◆ The data ◆
-- pv_equiv track=rewrite | github.com/atoffano/roi_des_roses | ia.py | calc_pos
-- ===== SOURCE A (Python) =====
-- def calc_pos(carte):
--     dist_parcourue = int(carte[-1]) # Récupère l'ordre de grandeur associé à la carte (i.e 1, 2 ou 3)
--     c_pion = 0
--     l_pion = 0
--     for i in range(len(carte)-1):  # On calcule les coordonnées d'arrivée du pion en fonction du/des vecteurs (N, E, S, O) associés à la carte
--         if carte[i] == 'N':
--             l_pion -= dist_parcourue
--         elif carte[i] == 'E':
--             c_pion += dist_parcourue
--         elif carte[i] == 'S':
--             l_pion += dist_parcourue
--         else:
--             c_pion -= dist_parcourue
--     return l_pion, c_pion
-- ===== SOURCE B (Python) =====
-- def calc_pos(carte):
--     d = int(carte[-1])
--     body = carte[:-1]
--     n = body.count('N')
--     e = body.count('E')
--     s = body.count('S')
--     west = len(body) - n - e - s
--     return (s - n) * d, (e - west) * d
-- ===== Notes on version B (the rewrite author's own statement) =====
-- stated objective: idiomatic
-- what changed: Replaces A's per-character interleaved accumulation loop with three str.count scans over carte[:-1] plus closed-form arithmetic ((s-n)*d, (e-west)*d), deriving the west count as length minus the other counts to reproduce A's catch-all else branch.
import Mathlib
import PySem

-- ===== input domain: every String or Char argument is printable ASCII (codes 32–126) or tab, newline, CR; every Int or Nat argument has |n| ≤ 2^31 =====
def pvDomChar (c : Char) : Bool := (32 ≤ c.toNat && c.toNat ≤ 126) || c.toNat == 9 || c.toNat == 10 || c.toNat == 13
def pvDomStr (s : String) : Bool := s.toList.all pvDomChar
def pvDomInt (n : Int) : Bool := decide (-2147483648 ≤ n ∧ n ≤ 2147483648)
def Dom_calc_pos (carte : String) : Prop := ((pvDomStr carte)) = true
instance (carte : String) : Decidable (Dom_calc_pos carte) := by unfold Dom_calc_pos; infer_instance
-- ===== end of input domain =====

-- B replaces A's interleaved per-character accumulation loop by three count scans plus closed-form arithmetic (same cost class; objective: idiomatic).

-- ===== PORT A =====
-- A: d = int(carte[-1]); loop i in range(len(carte)-1) updating (l_pion, c_pion); return (l_pion, c_pion).
def calc_pos (carte : String) : Int × Int :=
  match PySem.Str.pyGet? carte (-1) with          -- carte[-1]  (none = IndexError)
  | none => (0, 0)
  | some ch =>
    match PySem.Int.ofChars? [ch] with            -- int(...)   (none = ValueError)
    | none => (0, 0)
    | some d =>
      let cs := carte.toList
      (PySem.List.pyRange 0 ((cs.length : Int) - 1) 1).foldl
        (fun (p : Int × Int) i =>
          let c := PySem.List.pyGetD cs i ' '     -- carte[i]; i is always in range here
          if c = 'N' then (p.1 - d, p.2)
          else if c = 'E' then (p.1, p.2 + d)
          else if c = 'S' then (p.1 + d, p.2)
          else (p.1, p.2 - d))
        (0, 0)

-- ===== PORT B =====
-- B: d = int(carte[-1]); body = carte[:-1]; count N/E/S; west = rest; closed-form result.
def calc_pos_alt (carte : String) : Int × Int :=
  match PySem.Str.pyGet? carte (-1) with
  | none => (0, 0)
  | some ch =>
    match PySem.Int.ofChars? [ch] with
    | none => (0, 0)
    | some d =>
      let body := PySem.Str.slice carte none (some (-1))   -- carte[:-1]
      let n : Int := PySem.Str.count body "N"
      let e : Int := PySem.Str.count body "E"
      let s : Int := PySem.Str.count body "S"
      let west : Int := (PySem.Str.len body : Int) - n - e - s
      ((s - n) * d, (e - west) * d)

-- ===== PRECONDITION & SPEC =====
-- Pre_ excludes exactly the inputs where A raises: the empty string (IndexError on carte[-1])
-- and strings whose last character is not a decimal digit (ValueError in int(carte[-1])).
def Pre_calc_pos (carte : String) : Prop :=
  carte.toList.getLast?.any (fun c => decide ('0' ≤ c ∧ c ≤ '9')) = true
instance (carte : String) : Decidable (Pre_calc_pos carte) := by unfold Pre_calc_pos; infer_instance
def pvWitness_calc_pos : String := "NEO2"

def Spec_calc_pos (carte : String) (out : Int × Int) : Prop := out = calc_pos_alt carte
instance (carte : String) (out : Int × Int) : Decidable (Spec_calc_pos carte out) := by unfold Spec_calc_pos; infer_instance

-- ===== CLAIM (what is proved, stated in full; the proofs are below) =====
def Claim_equal_calc_pos : Prop := ∀ (carte : String), Dom_calc_pos carte → Pre_calc_pos carte → Spec_calc_pos carte (calc_pos carte)

-- ===== LEMMAS AND PROOFS =====

-- s.count(c) for a single character is List.count (PySem has no singleton-substring count lemma).
theorem pvCountGo_singleton (c : Char) : ∀ (l : List Char) (fuel acc : Nat), l.length ≤ fuel →
    PySem.Chars.count.go [c] fuel l acc = acc + l.count c := by
  intro l
  induction l with
  | nil => intro fuel acc h; cases fuel <;> simp [PySem.Chars.count.go]
  | cons h t ih =>
    intro fuel acc hf
    cases fuel with
    | zero => simp at hf
    | succ f =>
      simp only [PySem.Chars.count.go, List.isPrefixOf, Bool.and_true, List.count_cons]
      by_cases hc : c = h
      · subst hc
        simp only [BEq.rfl, if_pos, List.length_singleton, List.drop_succ_cons, List.drop_zero]
        rw [ih f (acc+1) (by simpa using hf)]
        omega
      · have hb : (c == h) = false := by simp [hc]
        simp only [hb, Bool.false_eq_true, if_false]
        rw [ih f acc (by simpa using hf)]
        simp [Ne.symm hc]

theorem pvCount_singleton (c : Char) (l : List Char) : PySem.Chars.count l [c] = l.count c := by
  simp [PySem.Chars.count, pvCountGo_singleton c l l.length 0 le_rfl]

-- A's interleaved loop over any character list, in closed form.
theorem pvFold_counts (d : Int) (l : List Char) : ∀ p : Int × Int,
    l.foldl (fun (p : Int × Int) c =>
        if c = 'N' then (p.1 - d, p.2)
        else if c = 'E' then (p.1, p.2 + d)
        else if c = 'S' then (p.1 + d, p.2)
        else (p.1, p.2 - d)) p
    = (p.1 + ((l.count 'S' : Int) - (l.count 'N' : Int)) * d,
       p.2 + ((l.count 'E' : Int) -
         ((l.length : Int) - (l.count 'N' : Int) - (l.count 'E' : Int) - (l.count 'S' : Int))) * d) := by
  induction l with
  | nil => intro p; simp
  | cons h t ih =>
    intro p
    simp only [List.foldl_cons]
    rw [ih]
    by_cases hN : h = 'N'
    · simp only [List.count_cons, List.length_cons, Prod.ext_iff, hN, reduceIte, beq_iff_eq]
      constructor <;> (push_cast; ring)
    · by_cases hE : h = 'E'
      · simp only [List.count_cons, List.length_cons, Prod.ext_iff, hE, reduceIte, beq_iff_eq]
        constructor <;> (push_cast; ring)
      · by_cases hS : h = 'S'
        · simp only [List.count_cons, List.length_cons, Prod.ext_iff, hS, reduceIte, beq_iff_eq]
          constructor <;> (push_cast; ring)
        · simp only [List.count_cons, List.length_cons, Prod.ext_iff, if_neg hN, if_neg hE,
            if_neg hS, beq_iff_eq]
          constructor <;> (push_cast; ring)

-- The index loop over range(len(carte)-1) is the fold over carte[:-1].
theorem pvRangeFold_dropLast (cs : List Char) (f : Int × Int → Char → Int × Int) (init : Int × Int) :
    (PySem.List.pyRange 0 ((cs.length : Int) - 1) 1).foldl
      (fun p i => f p (PySem.List.pyGetD cs i ' ')) init
    = cs.dropLast.foldl f init := by
  cases cs with
  | nil => simp [PySem.List.pyRange_one_eq_nil]
  | cons h t =>
    have hlen : ((h :: t).length : Int) - 1 = ((h :: t).dropLast.length : Int) := by
      simp [List.length_dropLast]
    rw [hlen]
    have hcongr : (PySem.List.pyRange 0 (((h :: t).dropLast.length : Int)) 1).foldl
        (fun p i => f p (PySem.List.pyGetD (h :: t) i ' ')) init
      = (PySem.List.pyRange 0 (((h :: t).dropLast.length : Int)) 1).foldl
        (fun p i => f p (PySem.List.pyGetD (h :: t).dropLast i ' ')) init := by
      apply PySem.List.foldl_congr_mem
      intro acc x hx
      have hm := (PySem.List.mem_pyRange_one).mp hx
      have hx0 : 0 ≤ x := hm.1
      have hxl : x < (((h :: t).dropLast.length : Int)) := hm.2
      have hle : (h :: t).dropLast.length ≤ (h :: t).length := by
        simp [List.length_dropLast]
      rw [PySem.List.pyGetD_eq_getElem _ _ hx0 (by omega),
          PySem.List.pyGetD_eq_getElem _ _ hx0 (by exact_mod_cast hxl)]
      rw [List.getElem_dropLast]
    rw [hcongr]
    exact PySem.List.foldl_pyRange_zero_pyGetD' (h :: t).dropLast ' ' f init

theorem pvPorts_eq (carte : String) : calc_pos carte = calc_pos_alt carte := by
  unfold calc_pos calc_pos_alt
  cases hg : PySem.Str.pyGet? carte (-1) with
  | none => rfl
  | some ch =>
    dsimp only
    cases hd : PySem.Int.ofChars? [ch] with
    | none => rfl
    | some d =>
      dsimp only
      have hbody : (PySem.Str.slice carte none (some (-1))).toList = carte.toList.dropLast := by
        simp [PySem.List.slice_to_neg_one]
      have hcount : ∀ c : Char,
          PySem.Str.count (PySem.Str.slice carte none (some (-1))) (String.ofList [c])
            = carte.toList.dropLast.count c := by
        intro c
        rw [show PySem.Str.count (PySem.Str.slice carte none (some (-1))) (String.ofList [c])
              = PySem.Chars.count (PySem.Str.slice carte none (some (-1))).toList [c] from by
            simp]
        rw [hbody, pvCount_singleton]
      have hlen : (PySem.Str.len (PySem.Str.slice carte none (some (-1))) : Int)
          = (carte.toList.dropLast.length : Int) := by
        simp [hbody]
      have hN := hcount 'N'
      have hE := hcount 'E'
      have hS := hcount 'S'
      rw [show ("N" : String) = String.ofList ['N'] from by simp,
          show ("E" : String) = String.ofList ['E'] from by simp,
          show ("S" : String) = String.ofList ['S'] from by simp,
          hN, hE, hS, hlen]
      have h2 := pvRangeFold_dropLast carte.toList
        (fun (p : Int × Int) c =>
          if c = 'N' then (p.1 - d, p.2)
          else if c = 'E' then (p.1, p.2 + d)
          else if c = 'S' then (p.1 + d, p.2)
          else (p.1, p.2 - d)) (0, 0)
      refine h2.trans ?_
      rw [pvFold_counts]
      refine Prod.ext ?_ ?_ <;> (simp; try ring)

-- ===== VERDICT (by name: the statement is the Claim_ definition above) =====
theorem calc_pos_spec : Claim_equal_calc_pos := by
  intro carte _ _
  unfold Spec_calc_pos
  exact pvPorts_eq carte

◆ Task goal ◆
Print only what lies in the material above starting at the line with "theorem pvCountGo_singleton (c" and ending at the line with "by_cases hE : h = 'E'", every line exactly as given.

◆ Finished task ◆
theorem pvCountGo_singleton (c : Char) : ∀ (l : List Char) (fuel acc : Nat), l.length ≤ fuel →
    PySem.Chars.count.go [c] fuel l acc = acc + l.count c := by
  intro l
  induction l with
  | nil => intro fuel acc h; cases fuel <;> simp [PySem.Chars.count.go]
  | cons h t ih =>
    intro fuel acc hf
    cases fuel with
    | zero => simp at hf
    | succ f =>
      simp only [PySem.Chars.count.go, List.isPrefixOf, Bool.and_true, List.count_cons]
      by_cases hc : c = h
      · subst hc
        simp only [BEq.rfl, if_pos, List.length_singleton, List.drop_succ_cons, List.drop_zero]
        rw [ih f (acc+1) (by simpa using hf)]
        omega
      · have hb : (c == h) = false := by simp [hc]
        simp only [hb, Bool.false_eq_true, if_false]
        rw [ih f acc (by simpa using hf)]
        simp [Ne.symm hc]

theorem pvCount_singleton (c : Char) (l : List Char) : PySem.Chars.count l [c] = l.count c := by
  simp [PySem.Chars.count, pvCountGo_singleton c l l.length 0 le_rfl]

-- A's interleaved loop over any character list, in closed form.
theorem pvFold_counts (d : Int) (l : List Char) : ∀ p : Int × Int,
    l.foldl (fun (p : Int × Int) c =>
        if c = 'N' then (p.1 - d, p.2)
        else if c = 'E' then (p.1, p.2 + d)
        else if c = 'S' then (p.1 + d, p.2)
        else (p.1, p.2 - d)) p
    = (p.1 + ((l.count 'S' : Int) - (l.count 'N' : Int)) * d,
       p.2 + ((l.count 'E' : Int) -
         ((l.length : Int) - (l.count 'N' : Int) - (l.count 'E' : Int) - (l.count 'S' : Int))) * d) := by
  induction l with
  | nil => intro p; simp
  | cons h t ih =>
    intro p
    simp only [List.foldl_cons]
    rw [ih]
    by_cases hN : h = 'N'
    · simp only [List.count_cons, List.length_cons, Prod.ext_iff, hN, reduceIte, beq_iff_eq]
      constructor <;> (push_cast; ring)
    · by_cases hE : h = 'E'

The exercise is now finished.